Optimization of the electroanalytical parameters

Effect of quantity of Ca-MMT clay

As shown in Fig. 10A and B, the different ratios (w/w) of Ca-MMT clay in the graphite paste remarkably influence the square wave anodic stripping voltammetry peak current magnitude of 100 nmol L−1 VILD compared to the bare CPE; at pH = 7.0, Eacc = 0.1, and tacc = 40 s. The stripping peak current magnitude firstly increased upon the increase of the Ca-MMT clay ratio up to 5% (w/w) in the CP and then decreased at higher clay ratios. Such an increase in the magnitude of the stripping peak current was expected due to the increase in the number of surface reactive sites. The presence of more clay resulted in more binding sites for the VILD on the MMT surface, leading to the improvement of the efficiency of preconcentration of the VILD at Ca-MMT. However, the conductivity of the modified CPE dropped with an increase in the ratio of the non-conducting Ca-MMT clay; hindering the electron transfer process and increasing the background current.

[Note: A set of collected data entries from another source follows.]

-- pv_equiv track=rewrite | github.com/ASSERT-KTH/DET-Gen | experiments/pynguin/c4b/return-lst/generated_tests/src_540/0/src_540.py | func
-- ===== SOURCE A (Python) =====
-- def func(*args):
-- 	ret_values = []
--
-- 	s = args[0]
-- 	index = [(- 1)]
-- 	for i in range(len(s)):
-- 	    if (s[i] in 'AEIOUY'):
-- 	        index.append(i)
-- 	index.append(len(s))
-- 	g = (- 2)
-- 	for i in range(1, len(index)):
-- 	    if ((index[i] - index[(i - 1)]) > g):
-- 	        g = (index[i] - index[(i - 1)])
-- 	ret_values.append(g)
--
-- 	return ret_values
-- ===== SOURCE B (Python) =====
-- def func(*args):
--     s = args[0]
--     prev = -1
--     g = -2
--     for i in range(len(s)):
--         if s[i] in 'AEIOUY':
--             d = i - prev
--             if d > g:
--                 g = d
--             prev = i
--     d = len(s) - prev
--     if d > g:
--         g = d
--     return [g]
-- ===== Notes on version B (the rewrite author's own statement) =====
-- stated objective: simpler
-- what changed: B drops the intermediate index list with its two sentinels and the second pass over it, keeping only a running last-vowel position and running maximum gap in one fused pass with a final end-of-string update.
import Mathlib
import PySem

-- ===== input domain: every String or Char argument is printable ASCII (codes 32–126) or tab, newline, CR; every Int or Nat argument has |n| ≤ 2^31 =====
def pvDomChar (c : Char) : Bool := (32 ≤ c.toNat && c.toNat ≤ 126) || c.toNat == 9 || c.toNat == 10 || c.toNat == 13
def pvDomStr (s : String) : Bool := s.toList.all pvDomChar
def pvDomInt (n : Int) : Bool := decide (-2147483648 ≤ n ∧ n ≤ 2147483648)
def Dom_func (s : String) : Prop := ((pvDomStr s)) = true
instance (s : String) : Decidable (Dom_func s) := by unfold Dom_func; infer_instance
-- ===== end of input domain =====

-- B replaces A's intermediate index list (with its -1 / len(s) sentinels) and second pass
-- by a single pass keeping the last vowel position and the running maximum gap (simpler).

-- s[i] in 'AEIOUY'  (i is always in range when called; pyGet? is exact on s[i])
def pvVowelAt (cs : List Char) (i : Int) : Bool :=
  match PySem.List.pyGet? cs i with
  | some c => decide (c ∈ ['A', 'E', 'I', 'O', 'U', 'Y'])
  | none => false

-- ===== PORT A =====
def func (s : String) : List Int :=
  let cs := s.toList
  let n : Int := (cs.length : Int)
  -- index = [-1]; for i in range(len(s)): if s[i] in 'AEIOUY': index.append(i)
  let index : List Int :=
    (PySem.List.pyRange 0 n 1).foldl
      (fun idx i => if pvVowelAt cs i then idx ++ [i] else idx) [(-1 : Int)]
  -- index.append(len(s))
  let index := index ++ [n]
  -- g = -2; for i in range(1, len(index)): if index[i] - index[i-1] > g: g = index[i] - index[i-1]
  -- (indices i and i-1 are always in range; pyGetD _ _ 0 reads them exactly there)
  let g : Int :=
    (PySem.List.pyRange 1 (index.length : Int) 1).foldl
      (fun g i =>
        if PySem.List.pyGetD index i 0 - PySem.List.pyGetD index (i - 1) 0 > g then
          PySem.List.pyGetD index i 0 - PySem.List.pyGetD index (i - 1) 0
        else g) (-2)
  [g]

-- ===== PORT B =====
def func_alt (s : String) : List Int :=
  let cs := s.toList
  let n : Int := (cs.length : Int)
  -- prev = -1; g = -2; one pass: at each vowel update g with i - prev, then prev = i
  let st : Int × Int :=
    (PySem.List.pyRange 0 n 1).foldl
      (fun st i =>
        if pvVowelAt cs i then (i, if i - st.1 > st.2 then i - st.1 else st.2) else st)
      ((-1 : Int), (-2 : Int))
  -- d = len(s) - prev; if d > g: g = d
  [if n - st.1 > st.2 then n - st.1 else st.2]

-- ===== PRECONDITION & SPEC =====
def Spec_func (s : String) (out : List Int) : Prop := out = func_alt s
instance (s : String) (out : List Int) : Decidable (Spec_func s out) := by unfold Spec_func; infer_instance

-- ===== CLAIM (what is proved, stated in full; the proofs are below) =====
def Claim_equal_func : Prop := ∀ (s : String), Dom_func s → Spec_func s (func s)

-- ===== LEMMAS AND PROOFS =====

-- the common per-vowel state step: (prev, g) ↦ (x, max-style update of g with x - prev)
def pvStep (st : Int × Int) (x : Int) : Int × Int :=
  (x, if x - st.1 > st.2 then x - st.1 else st.2)

theorem pvStep_fst (l : List Int) (a g0 : Int) :
    (l.foldl pvStep (a, g0)).1 = (a :: l).getLast (by simp) := by
  induction l generalizing a g0 with
  | nil => simp
  | cons x t ih =>
      simp only [List.foldl_cons]
      rw [ih]
      cases t <;> simp [pvStep, List.getLast]

theorem pvGetD_append_left (pre suf : List Int) (i : Int) (h0 : 0 ≤ i)
    (h : i < (pre.length : Int)) :
    PySem.List.pyGetD (pre ++ suf) i 0 = PySem.List.pyGetD pre i 0 := by
  rw [PySem.List.pyGetD_eq_getElem (pre ++ suf) 0 h0 (by simp; omega),
      PySem.List.pyGetD_eq_getElem pre 0 h0 h]
  rw [List.getElem_append_left (by omega)]

-- A's second loop over index = a :: l computes the pair-fold over l (its g component)
theorem pvLoop2 (l : List Int) (a g0 : Int) :
    (PySem.List.pyRange 1 (((a :: l).length : Int)) 1).foldl
      (fun g i =>
        if PySem.List.pyGetD (a :: l) i 0 - PySem.List.pyGetD (a :: l) (i - 1) 0 > g then
          PySem.List.pyGetD (a :: l) i 0 - PySem.List.pyGetD (a :: l) (i - 1) 0
        else g) g0
    = (l.foldl pvStep (a, g0)).2 := by
  induction l using List.reverseRecOn generalizing g0 with
  | nil => simp [PySem.List.pyRange_one_eq_nil]
  | append_singleton t x ih =>
      simp only [← List.cons_append]
      have hlen : (((a :: t) ++ [x]).length : Int) = ((a :: t).length : Int) + 1 := by
        simp
      rw [hlen, PySem.List.pyRange_one_succ_right (by simp), List.foldl_append]
      have hc :
          (PySem.List.pyRange 1 (((a :: t).length : Int)) 1).foldl
            (fun g i =>
              if PySem.List.pyGetD ((a :: t) ++ [x]) i 0 -
                  PySem.List.pyGetD ((a :: t) ++ [x]) (i - 1) 0 > g then
                PySem.List.pyGetD ((a :: t) ++ [x]) i 0 -
                  PySem.List.pyGetD ((a :: t) ++ [x]) (i - 1) 0
              else g) g0
          = (PySem.List.pyRange 1 (((a :: t).length : Int)) 1).foldl
            (fun g i =>
              if PySem.List.pyGetD (a :: t) i 0 - PySem.List.pyGetD (a :: t) (i - 1) 0 > g then
                PySem.List.pyGetD (a :: t) i 0 - PySem.List.pyGetD (a :: t) (i - 1) 0
              else g) g0 := by
        apply PySem.List.foldl_congr_mem
        intro acc i hi
        rw [PySem.List.mem_pyRange_one] at hi
        rw [pvGetD_append_left (a :: t) [x] i (by omega) (by omega),
            pvGetD_append_left (a :: t) [x] (i - 1) (by omega) (by omega)]
      rw [hc, ih]
      -- last iteration: i = (a :: t).length
      have egetx : PySem.List.pyGetD ((a :: t) ++ [x]) (((a :: t).length : Int)) 0 = x := by
        rw [PySem.List.pyGetD_eq_getElem _ 0 (by positivity) (by simp)]
        simp
      have egetl : PySem.List.pyGetD ((a :: t) ++ [x]) (((a :: t).length : Int) - 1) 0
          = (a :: t).getLast (by simp) := by
        rw [pvGetD_append_left (a :: t) [x] _ (by simp) (by simp)]
        rw [PySem.List.pyGetD_eq_getElem _ 0 (by simp) (by simp)]
        rw [List.getLast_eq_getElem]
        congr 1
        simp
      simp only [List.foldl_cons, List.foldl_nil]
      rw [egetx, egetl, List.foldl_append]
      simp only [List.foldl_cons, List.foldl_nil]
      rw [show (t.foldl pvStep (a, g0)) =
            ((t.foldl pvStep (a, g0)).1, (t.foldl pvStep (a, g0)).2) from rfl]
      simp only [pvStep, pvStep_fst]

-- ===== VERDICT (by name: the statement is the Claim_ definition above) =====
theorem func_spec : Claim_equal_func := by
  intro s _
  unfold Spec_func func func_alt
  simp only []
  set cs := s.toList with hcs
  set n : Int := (cs.length : Int) with hn
  -- A's first loop: index = -1 :: vs where vs = vowel positions
  rw [PySem.List.foldl_append_if_eq_filter (p := pvVowelAt cs)]
  set vs : List Int := (PySem.List.pyRange 0 n 1).filter (pvVowelAt cs) with hvs
  -- B's loop: fold over vs
  rw [PySem.List.foldl_if_eq_foldl_filter (p := pvVowelAt cs)
        (f := fun (st : Int × Int) i => (i, if i - st.1 > st.2 then i - st.1 else st.2))]
  have hA := pvLoop2 (vs ++ [n]) (-1) (-2)
  simp only [List.nil_append, List.cons_append] at hA ⊢
  rw [hA, List.foldl_append]
  simp only [List.foldl_cons, List.foldl_nil]
  have hsame : (vs.foldl pvStep (-1, -2)) =
      (vs.foldl (fun (st : Int × Int) i =>
        (i, if i - st.1 > st.2 then i - st.1 else st.2)) (-1, -2)) := by
    apply PySem.List.foldl_congr_mem
    intro acc x _
    rfl
  rw [hsame]
  set st := vs.foldl (fun (st : Int × Int) i =>
        (i, if i - st.1 > st.2 then i - st.1 else st.2)) ((-1 : Int), (-2 : Int))
  simp [pvStep]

These findings implied that the modifier of 5% (w/w) Ca-MMT/CPE was critical for the development of the VILD. The results are investigated at the frequency (f), scan increment (∆Es), and pulse amplitude (a) of 80 Hz, 10 mV, and 25 mV, respectively.

Fig. 10
figure 10

(A) SW-AdAS voltammograms of 100 nmol L−1 VILD in a BR universal buffer of pH 7.0, following preconcentration onto the bare CPE (a) and CPE modified with 1.0% (b), 3.0% (c), 5.0% (d), 7.0% (e) and 9.0% (f) (w/w) Ca-MMT clay by adsorptive accumulation for 40 s at 0.1 V and (B) its corresponding plot of Ip as a function of % (w/w) Ca-MMT clay; (f = 80 Hz, ΔEs = 10 mV and a = 25 mV)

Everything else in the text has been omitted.